TASK INPUT:
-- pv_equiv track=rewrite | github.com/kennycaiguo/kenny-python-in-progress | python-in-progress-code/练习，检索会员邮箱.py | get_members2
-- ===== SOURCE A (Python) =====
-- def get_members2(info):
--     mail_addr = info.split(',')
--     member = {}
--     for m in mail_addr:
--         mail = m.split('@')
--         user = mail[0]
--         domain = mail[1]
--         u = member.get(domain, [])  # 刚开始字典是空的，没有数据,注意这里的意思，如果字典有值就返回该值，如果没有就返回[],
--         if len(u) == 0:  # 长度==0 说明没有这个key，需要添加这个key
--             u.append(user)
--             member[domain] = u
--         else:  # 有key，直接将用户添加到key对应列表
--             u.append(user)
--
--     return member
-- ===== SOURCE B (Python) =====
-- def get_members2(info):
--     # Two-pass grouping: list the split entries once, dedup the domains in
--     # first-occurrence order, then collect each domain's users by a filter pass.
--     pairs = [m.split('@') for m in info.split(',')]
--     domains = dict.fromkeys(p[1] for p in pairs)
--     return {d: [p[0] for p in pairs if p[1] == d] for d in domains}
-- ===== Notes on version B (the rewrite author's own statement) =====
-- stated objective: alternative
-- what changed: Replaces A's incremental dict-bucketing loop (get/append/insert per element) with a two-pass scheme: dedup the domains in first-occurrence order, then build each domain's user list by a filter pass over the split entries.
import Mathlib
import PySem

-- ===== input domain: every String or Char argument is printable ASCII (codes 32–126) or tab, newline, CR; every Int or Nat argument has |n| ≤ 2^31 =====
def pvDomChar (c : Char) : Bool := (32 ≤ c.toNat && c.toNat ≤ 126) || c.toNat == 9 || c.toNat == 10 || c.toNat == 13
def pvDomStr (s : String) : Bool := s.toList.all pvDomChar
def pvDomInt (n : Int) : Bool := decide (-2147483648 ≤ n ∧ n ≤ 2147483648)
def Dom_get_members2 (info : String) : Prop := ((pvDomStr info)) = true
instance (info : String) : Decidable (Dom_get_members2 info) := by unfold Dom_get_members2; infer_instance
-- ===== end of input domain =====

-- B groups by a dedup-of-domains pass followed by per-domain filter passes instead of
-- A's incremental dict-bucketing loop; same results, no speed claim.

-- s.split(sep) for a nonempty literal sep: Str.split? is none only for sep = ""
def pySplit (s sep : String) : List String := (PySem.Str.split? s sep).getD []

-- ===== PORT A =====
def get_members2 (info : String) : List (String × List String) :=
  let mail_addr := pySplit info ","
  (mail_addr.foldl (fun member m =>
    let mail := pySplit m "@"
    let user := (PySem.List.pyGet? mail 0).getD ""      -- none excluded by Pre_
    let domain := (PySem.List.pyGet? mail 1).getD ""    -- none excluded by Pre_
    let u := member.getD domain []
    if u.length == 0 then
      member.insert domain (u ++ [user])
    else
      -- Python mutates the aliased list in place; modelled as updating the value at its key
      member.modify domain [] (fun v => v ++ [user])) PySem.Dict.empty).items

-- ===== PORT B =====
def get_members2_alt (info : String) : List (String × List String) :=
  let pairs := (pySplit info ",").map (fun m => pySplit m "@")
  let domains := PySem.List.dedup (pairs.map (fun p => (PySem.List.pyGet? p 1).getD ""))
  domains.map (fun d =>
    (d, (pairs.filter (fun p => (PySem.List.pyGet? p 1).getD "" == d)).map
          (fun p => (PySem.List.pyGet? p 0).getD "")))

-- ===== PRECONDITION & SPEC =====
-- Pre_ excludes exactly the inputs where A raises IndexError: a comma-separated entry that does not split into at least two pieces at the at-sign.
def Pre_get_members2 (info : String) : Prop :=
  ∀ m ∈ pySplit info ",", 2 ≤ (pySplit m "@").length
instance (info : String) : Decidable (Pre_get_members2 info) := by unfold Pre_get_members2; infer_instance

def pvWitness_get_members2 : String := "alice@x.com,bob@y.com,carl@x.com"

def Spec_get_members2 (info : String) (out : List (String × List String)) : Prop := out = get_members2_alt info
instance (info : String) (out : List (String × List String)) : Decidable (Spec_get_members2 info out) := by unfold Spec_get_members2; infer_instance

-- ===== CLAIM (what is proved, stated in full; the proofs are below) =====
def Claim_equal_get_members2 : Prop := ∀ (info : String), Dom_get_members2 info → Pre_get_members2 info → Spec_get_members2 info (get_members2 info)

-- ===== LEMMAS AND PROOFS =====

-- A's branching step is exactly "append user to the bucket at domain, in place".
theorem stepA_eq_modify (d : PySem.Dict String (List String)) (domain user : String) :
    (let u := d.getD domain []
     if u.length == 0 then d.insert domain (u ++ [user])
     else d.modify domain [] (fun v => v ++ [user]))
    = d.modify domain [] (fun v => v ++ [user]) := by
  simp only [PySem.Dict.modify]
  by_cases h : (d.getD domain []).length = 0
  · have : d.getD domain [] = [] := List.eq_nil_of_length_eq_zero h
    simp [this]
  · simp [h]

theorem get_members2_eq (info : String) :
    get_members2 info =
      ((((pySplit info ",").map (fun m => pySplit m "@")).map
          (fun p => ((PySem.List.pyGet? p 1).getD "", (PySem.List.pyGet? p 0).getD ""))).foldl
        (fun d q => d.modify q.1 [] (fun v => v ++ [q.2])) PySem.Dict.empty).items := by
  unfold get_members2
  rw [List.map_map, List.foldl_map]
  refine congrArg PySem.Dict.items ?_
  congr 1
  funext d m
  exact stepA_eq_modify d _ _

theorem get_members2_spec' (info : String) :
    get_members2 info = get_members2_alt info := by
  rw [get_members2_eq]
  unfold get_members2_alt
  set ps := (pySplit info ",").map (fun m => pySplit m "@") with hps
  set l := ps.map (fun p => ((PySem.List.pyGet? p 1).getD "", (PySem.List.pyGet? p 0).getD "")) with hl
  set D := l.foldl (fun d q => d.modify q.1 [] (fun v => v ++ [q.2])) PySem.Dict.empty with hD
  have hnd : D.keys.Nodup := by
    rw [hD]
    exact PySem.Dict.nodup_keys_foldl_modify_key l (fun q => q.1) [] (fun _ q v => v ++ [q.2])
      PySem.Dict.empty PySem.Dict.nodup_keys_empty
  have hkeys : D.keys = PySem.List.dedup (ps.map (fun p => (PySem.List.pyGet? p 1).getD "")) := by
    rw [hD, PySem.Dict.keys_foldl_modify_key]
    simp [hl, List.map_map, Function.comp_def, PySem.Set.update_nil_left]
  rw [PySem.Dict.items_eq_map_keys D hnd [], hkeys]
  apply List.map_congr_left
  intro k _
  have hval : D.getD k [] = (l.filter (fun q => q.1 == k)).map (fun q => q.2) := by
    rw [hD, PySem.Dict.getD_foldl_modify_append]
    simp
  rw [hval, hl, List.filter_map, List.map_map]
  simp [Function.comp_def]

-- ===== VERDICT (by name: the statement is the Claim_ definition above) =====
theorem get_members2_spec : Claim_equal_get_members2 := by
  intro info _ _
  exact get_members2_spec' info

TASK: Copy out the entries above again, keeping them exact.

EXPECTED OUTPUT:
-- pv_equiv track=rewrite | github.com/kennycaiguo/kenny-python-in-progress | python-in-progress-code/练习，检索会员邮箱.py | get_members2
-- ===== SOURCE A (Python) =====
-- def get_members2(info):
--     mail_addr = info.split(',')
--     member = {}
--     for m in mail_addr:
--         mail = m.split('@')
--         user = mail[0]
--         domain = mail[1]
--         u = member.get(domain, [])  # 刚开始字典是空的，没有数据,注意这里的意思，如果字典有值就返回该值，如果没有就返回[],
--         if len(u) == 0:  # 长度==0 说明没有这个key，需要添加这个key
--             u.append(user)
--             member[domain] = u
--         else:  # 有key，直接将用户添加到key对应列表
--             u.append(user)
--
--     return member
-- ===== SOURCE B (Python) =====
-- def get_members2(info):
--     # Two-pass grouping: list the split entries once, dedup the domains in
--     # first-occurrence order, then collect each domain's users by a filter pass.
--     pairs = [m.split('@') for m in info.split(',')]
--     domains = dict.fromkeys(p[1] for p in pairs)
--     return {d: [p[0] for p in pairs if p[1] == d] for d in domains}
-- ===== Notes on version B (the rewrite author's own statement) =====
-- stated objective: alternative
-- what changed: Replaces A's incremental dict-bucketing loop (get/append/insert per element) with a two-pass scheme: dedup the domains in first-occurrence order, then build each domain's user list by a filter pass over the split entries.
import Mathlib
import PySem

-- ===== input domain: every String or Char argument is printable ASCII (codes 32–126) or tab, newline, CR; every Int or Nat argument has |n| ≤ 2^31 =====
def pvDomChar (c : Char) : Bool := (32 ≤ c.toNat && c.toNat ≤ 126) || c.toNat == 9 || c.toNat == 10 || c.toNat == 13
def pvDomStr (s : String) : Bool := s.toList.all pvDomChar
def pvDomInt (n : Int) : Bool := decide (-2147483648 ≤ n ∧ n ≤ 2147483648)
def Dom_get_members2 (info : String) : Prop := ((pvDomStr info)) = true
instance (info : String) : Decidable (Dom_get_members2 info) := by unfold Dom_get_members2; infer_instance
-- ===== end of input domain =====

-- B groups by a dedup-of-domains pass followed by per-domain filter passes instead of
-- A's incremental dict-bucketing loop; same results, no speed claim.

-- s.split(sep) for a nonempty literal sep: Str.split? is none only for sep = ""
def pySplit (s sep : String) : List String := (PySem.Str.split? s sep).getD []

-- ===== PORT A =====
def get_members2 (info : String) : List (String × List String) :=
  let mail_addr := pySplit info ","
  (mail_addr.foldl (fun member m =>
    let mail := pySplit m "@"
    let user := (PySem.List.pyGet? mail 0).getD ""      -- none excluded by Pre_
    let domain := (PySem.List.pyGet? mail 1).getD ""    -- none excluded by Pre_
    let u := member.getD domain []
    if u.length == 0 then
      member.insert domain (u ++ [user])
    else
      -- Python mutates the aliased list in place; modelled as updating the value at its key
      member.modify domain [] (fun v => v ++ [user])) PySem.Dict.empty).items

-- ===== PORT B =====
def get_members2_alt (info : String) : List (String × List String) :=
  let pairs := (pySplit info ",").map (fun m => pySplit m "@")
  let domains := PySem.List.dedup (pairs.map (fun p => (PySem.List.pyGet? p 1).getD ""))
  domains.map (fun d =>
    (d, (pairs.filter (fun p => (PySem.List.pyGet? p 1).getD "" == d)).map
          (fun p => (PySem.List.pyGet? p 0).getD "")))

-- ===== PRECONDITION & SPEC =====
-- Pre_ excludes exactly the inputs where A raises IndexError: a comma-separated entry that does not split into at least two pieces at the at-sign.
def Pre_get_members2 (info : String) : Prop :=
  ∀ m ∈ pySplit info ",", 2 ≤ (pySplit m "@").length
instance (info : String) : Decidable (Pre_get_members2 info) := by unfold Pre_get_members2; infer_instance

def pvWitness_get_members2 : String := "alice@x.com,bob@y.com,carl@x.com"

def Spec_get_members2 (info : String) (out : List (String × List String)) : Prop := out = get_members2_alt info
instance (info : String) (out : List (String × List String)) : Decidable (Spec_get_members2 info out) := by unfold Spec_get_members2; infer_instance

-- ===== CLAIM (what is proved, stated in full; the proofs are below) =====
def Claim_equal_get_members2 : Prop := ∀ (info : String), Dom_get_members2 info → Pre_get_members2 info → Spec_get_members2 info (get_members2 info)

-- ===== LEMMAS AND PROOFS =====

-- A's branching step is exactly "append user to the bucket at domain, in place".
theorem stepA_eq_modify (d : PySem.Dict String (List String)) (domain user : String) :
    (let u := d.getD domain []
     if u.length == 0 then d.insert domain (u ++ [user])
     else d.modify domain [] (fun v => v ++ [user]))
    = d.modify domain [] (fun v => v ++ [user]) := by
  simp only [PySem.Dict.modify]
  by_cases h : (d.getD domain []).length = 0
  · have : d.getD domain [] = [] := List.eq_nil_of_length_eq_zero h
    simp [this]
  · simp [h]

theorem get_members2_eq (info : String) :
    get_members2 info =
      ((((pySplit info ",").map (fun m => pySplit m "@")).map
          (fun p => ((PySem.List.pyGet? p 1).getD "", (PySem.List.pyGet? p 0).getD ""))).foldl
        (fun d q => d.modify q.1 [] (fun v => v ++ [q.2])) PySem.Dict.empty).items := by
  unfold get_members2
  rw [List.map_map, List.foldl_map]
  refine congrArg PySem.Dict.items ?_
  congr 1
  funext d m
  exact stepA_eq_modify d _ _

theorem get_members2_spec' (info : String) :
    get_members2 info = get_members2_alt info := by
  rw [get_members2_eq]
  unfold get_members2_alt
  set ps := (pySplit info ",").map (fun m => pySplit m "@") with hps
  set l := ps.map (fun p => ((PySem.List.pyGet? p 1).getD "", (PySem.List.pyGet? p 0).getD "")) with hl
  set D := l.foldl (fun d q => d.modify q.1 [] (fun v => v ++ [q.2])) PySem.Dict.empty with hD
  have hnd : D.keys.Nodup := by
    rw [hD]
    exact PySem.Dict.nodup_keys_foldl_modify_key l (fun q => q.1) [] (fun _ q v => v ++ [q.2])
      PySem.Dict.empty PySem.Dict.nodup_keys_empty
  have hkeys : D.keys = PySem.List.dedup (ps.map (fun p => (PySem.List.pyGet? p 1).getD "")) := by
    rw [hD, PySem.Dict.keys_foldl_modify_key]
    simp [hl, List.map_map, Function.comp_def, PySem.Set.update_nil_left]
  rw [PySem.Dict.items_eq_map_keys D hnd [], hkeys]
  apply List.map_congr_left
  intro k _
  have hval : D.getD k [] = (l.filter (fun q => q.1 == k)).map (fun q => q.2) := by
    rw [hD, PySem.Dict.getD_foldl_modify_append]
    simp
  rw [hval, hl, List.filter_map, List.map_map]
  simp [Function.comp_def]

-- ===== VERDICT (by name: the statement is the Claim_ definition above) =====
theorem get_members2_spec : Claim_equal_get_members2 := by
  intro info _ _
  exact get_members2_spec' info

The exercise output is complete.